Dataset entries
__________________________________________________

-- pv_equiv track=rewrite | github.com/KianaRostamipour/Computational-chemistry | atp/concate.py | extract_atomtypes
-- ===== SOURCE A (Python) =====
-- def extract_atomtypes(input_file_path, lines):
--     atomtypes_lines = []
--     found_atomtypes = False
--     for line in lines:
--         if line.strip() == '[ atomtypes ]':
--             found_atomtypes = True
--         elif line.strip() == '[ moleculetype ]':
--             break
--         elif found_atomtypes and line.strip():
--             atomtypes_lines.append(line)
--     return atomtypes_lines
-- ===== SOURCE B (Python) =====
-- def extract_atomtypes(input_file_path, lines):
--     stop = len(lines)
--     for i, l in enumerate(lines):
--         if l.strip() == '[ moleculetype ]':
--             stop = i
--             break
--     start = None
--     for i in range(stop):
--         if lines[i].strip() == '[ atomtypes ]':
--             start = i
--             break
--     if start is None:
--         return []
--     return [l for l in lines[start + 1:stop]
--             if l.strip() and l.strip() != '[ atomtypes ]']
-- ===== Notes on version B (the rewrite author's own statement) =====
-- stated objective: alternative
-- what changed: Replaces the single stateful flag-toggle accumulation loop by a two-phase boundary search: locate the '[ moleculetype ]' stop index and the '[ atomtypes ]' start index, then filter the slice between them.
import Mathlib
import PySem

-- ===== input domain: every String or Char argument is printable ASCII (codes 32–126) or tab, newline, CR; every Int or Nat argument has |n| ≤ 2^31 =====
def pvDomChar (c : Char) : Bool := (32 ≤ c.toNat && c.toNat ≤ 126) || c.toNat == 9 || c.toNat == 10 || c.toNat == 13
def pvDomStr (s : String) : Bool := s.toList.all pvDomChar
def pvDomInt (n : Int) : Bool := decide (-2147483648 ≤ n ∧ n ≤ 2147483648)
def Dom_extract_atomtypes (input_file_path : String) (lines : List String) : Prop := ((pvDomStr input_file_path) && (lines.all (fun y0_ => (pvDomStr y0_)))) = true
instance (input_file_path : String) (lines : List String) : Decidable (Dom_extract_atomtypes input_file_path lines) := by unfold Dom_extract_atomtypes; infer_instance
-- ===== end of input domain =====

-- B replaces A's single flag-toggle accumulation loop by a two-phase boundary search
-- (find stop = first '[ moleculetype ]', start = first '[ atomtypes ]' before it, filter the slice);
-- objective: alternative decomposition, same cost. Return values proved equal on all inputs.

-- ===== PORT A =====
-- A's loop: flag `found`, break on '[ moleculetype ]', append non-blank lines once found.
def pvLoopA (lines : List String) (found : Bool) : List String :=
  match lines with
  | [] => []
  | l :: ls =>
    if PySem.Str.strip l == "[ atomtypes ]" then pvLoopA ls true
    else if PySem.Str.strip l == "[ moleculetype ]" then []
    else if found && !(PySem.Str.strip l == "") then l :: pvLoopA ls found
    else pvLoopA ls found

def extract_atomtypes (input_file_path : String) (lines : List String) : List String :=
  pvLoopA lines false

-- ===== PORT B =====
def extract_atomtypes_alt (input_file_path : String) (lines : List String) : List String :=
  let stop := (lines.findIdx? (fun l => PySem.Str.strip l == "[ moleculetype ]")).getD lines.length
  match (lines.take stop).findIdx? (fun l => PySem.Str.strip l == "[ atomtypes ]") with
  | none => []
  | some start =>
      ((lines.take stop).drop (start + 1)).filter
        (fun l => !(PySem.Str.strip l == "") && !(PySem.Str.strip l == "[ atomtypes ]"))

-- ===== PRECONDITION & SPEC =====
def Spec_extract_atomtypes (input_file_path : String) (lines : List String) (out : List String) : Prop := out = extract_atomtypes_alt input_file_path lines
instance (input_file_path : String) (lines : List String) (out : List String) : Decidable (Spec_extract_atomtypes input_file_path lines out) := by unfold Spec_extract_atomtypes; infer_instance

-- ===== CLAIM (what is proved, stated in full; the proofs are below) =====
def Claim_equal_extract_atomtypes : Prop := ∀ (input_file_path : String) (lines : List String), Dom_extract_atomtypes input_file_path lines → Spec_extract_atomtypes input_file_path lines (extract_atomtypes input_file_path lines)

-- ===== LEMMAS AND PROOFS =====

def pvAtom (l : String) : Bool := PySem.Str.strip l == "[ atomtypes ]"
def pvMol (l : String) : Bool := PySem.Str.strip l == "[ moleculetype ]"
def pvKeep (l : String) : Bool := !(PySem.Str.strip l == "") && !(PySem.Str.strip l == "[ atomtypes ]")

-- index of the first '[ moleculetype ]' line (length if none)
def pvStop (ls : List String) : Nat := (ls.findIdx? pvMol).getD ls.length

-- B's body, with the let-bound stop named: definitionally equal to the port of B
def pvAltCore (ls : List String) : List String :=
  match (ls.take (pvStop ls)).findIdx? pvAtom with
  | none => []
  | some start => ((ls.take (pvStop ls)).drop (start + 1)).filter pvKeep

lemma alt_def (p : String) (ls : List String) : extract_atomtypes_alt p ls = pvAltCore ls := rfl

lemma fi_pos {p : String → Bool} {l : String} (ls : List String) (h : p l = true) :
    (l :: ls).findIdx? p = some 0 := by
  simp [List.findIdx?_cons, h]

lemma fi_neg {p : String → Bool} {l : String} (ls : List String) (h : p l = false) :
    (l :: ls).findIdx? p = (ls.findIdx? p).map (· + 1) := by
  simp only [List.findIdx?_cons, h, Bool.false_eq_true, if_false]

lemma pvStop_cons_mol {l : String} (ls : List String) (hm : pvMol l = true) :
    pvStop (l :: ls) = 0 := by
  simp only [pvStop, fi_pos ls hm, Option.getD_some]

lemma pvStop_cons_not {l : String} (ls : List String) (hm : pvMol l = false) :
    pvStop (l :: ls) = pvStop ls + 1 := by
  simp only [pvStop, fi_neg ls hm, List.length_cons]
  cases ls.findIdx? pvMol <;> simp

lemma core_cons_mol {l : String} (ls : List String) (hm : pvMol l = true) :
    pvAltCore (l :: ls) = [] := by
  simp only [pvAltCore, pvStop_cons_mol ls hm, List.take_zero, List.findIdx?_nil]

lemma core_cons_atom {l : String} (ls : List String) (ha : pvAtom l = true) (hm : pvMol l = false) :
    pvAltCore (l :: ls) = (ls.take (pvStop ls)).filter pvKeep := by
  simp only [pvAltCore, pvStop_cons_not ls hm, List.take_succ_cons, fi_pos _ ha,
    List.drop_succ_cons, List.drop_zero]

lemma core_cons_other {l : String} (ls : List String) (ha : pvAtom l = false) (hm : pvMol l = false) :
    pvAltCore (l :: ls) = pvAltCore ls := by
  simp only [pvAltCore, pvStop_cons_not ls hm, List.take_succ_cons, fi_neg _ ha]
  cases (ls.take (pvStop ls)).findIdx? pvAtom with
  | none => simp
  | some s => simp [List.drop_succ_cons]

-- once the flag is set, A's loop is the filtered prefix before the first '[ moleculetype ]'
lemma pvLoopA_true (ls : List String) :
    pvLoopA ls true = (ls.take (pvStop ls)).filter pvKeep := by
  induction ls with
  | nil => simp [pvLoopA, pvStop]
  | cons l ls ih =>
    by_cases hm : pvMol l = true
    · have h := eq_of_beq hm
      simp [pvLoopA, h, pvStop_cons_mol ls hm]
    · have hm' : pvMol l = false := eq_false_of_ne_true hm
      have hm2 : PySem.Str.strip l ≠ "[ moleculetype ]" := by simpa [pvMol] using hm'
      rw [pvStop_cons_not ls hm', List.take_succ_cons]
      by_cases ha : (PySem.Str.strip l == "[ atomtypes ]") = true
      · simp [pvLoopA, eq_of_beq ha, ih, pvKeep]
      · have ha2 : PySem.Str.strip l ≠ "[ atomtypes ]" := by simpa using ha
        by_cases he : (PySem.Str.strip l == "") = true
        · simp [pvLoopA, eq_of_beq he, ih, pvKeep]
        · have he2 : PySem.Str.strip l ≠ "" := by simpa using he
          simp [pvLoopA, ha2, hm2, he2, ih, pvKeep]

-- before the flag is set, A's loop computes B's two-phase result
lemma pvLoopA_false (ls : List String) :
    pvLoopA ls false = pvAltCore ls := by
  induction ls with
  | nil => simp [pvLoopA, pvAltCore, pvStop]
  | cons l ls ih =>
    by_cases ha : pvAtom l = true
    · have h := eq_of_beq ha
      have hm : pvMol l = false := by simp only [pvMol]; rw [h]; decide
      rw [core_cons_atom ls ha hm]
      simp [pvLoopA, h, pvLoopA_true]
    · by_cases hm : pvMol l = true
      · rw [core_cons_mol ls hm]
        have h := eq_of_beq hm
        simp [pvLoopA, h]
      · rw [core_cons_other ls (eq_false_of_ne_true ha) (eq_false_of_ne_true hm)]
        have ha2 : PySem.Str.strip l ≠ "[ atomtypes ]" := by
          simpa [pvAtom] using eq_false_of_ne_true ha
        have hm2 : PySem.Str.strip l ≠ "[ moleculetype ]" := by
          simpa [pvMol] using eq_false_of_ne_true hm
        simp [pvLoopA, ha2, hm2, ih]

-- ===== VERDICT (by name: the statement is the Claim_ definition above) =====
theorem extract_atomtypes_spec : Claim_equal_extract_atomtypes := by
  intro p ls _
  show extract_atomtypes p ls = extract_atomtypes_alt p ls
  rw [extract_atomtypes, pvLoopA_false, alt_def]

__________________________________________________

WHAT TO DO: Repeat exactly the lines from the first line of the records above through the line containing "-- stated objective: alternative", both included, and nothing else.

RESPONSE AREA:
-- pv_equiv track=rewrite | github.com/KianaRostamipour/Computational-chemistry | atp/concate.py | extract_atomtypes
-- ===== SOURCE A (Python) =====
-- def extract_atomtypes(input_file_path, lines):
--     atomtypes_lines = []
--     found_atomtypes = False
--     for line in lines:
--         if line.strip() == '[ atomtypes ]':
--             found_atomtypes = True
--         elif line.strip() == '[ moleculetype ]':
--             break
--         elif found_atomtypes and line.strip():
--             atomtypes_lines.append(line)
--     return atomtypes_lines
-- ===== SOURCE B (Python) =====
-- def extract_atomtypes(input_file_path, lines):
--     stop = len(lines)
--     for i, l in enumerate(lines):
--         if l.strip() == '[ moleculetype ]':
--             stop = i
--             break
--     start = None
--     for i in range(stop):
--         if lines[i].strip() == '[ atomtypes ]':
--             start = i
--             break
--     if start is None:
--         return []
--     return [l for l in lines[start + 1:stop]
--             if l.strip() and l.strip() != '[ atomtypes ]']
-- ===== Notes on version B (the rewrite author's own statement) =====
-- stated objective: alternative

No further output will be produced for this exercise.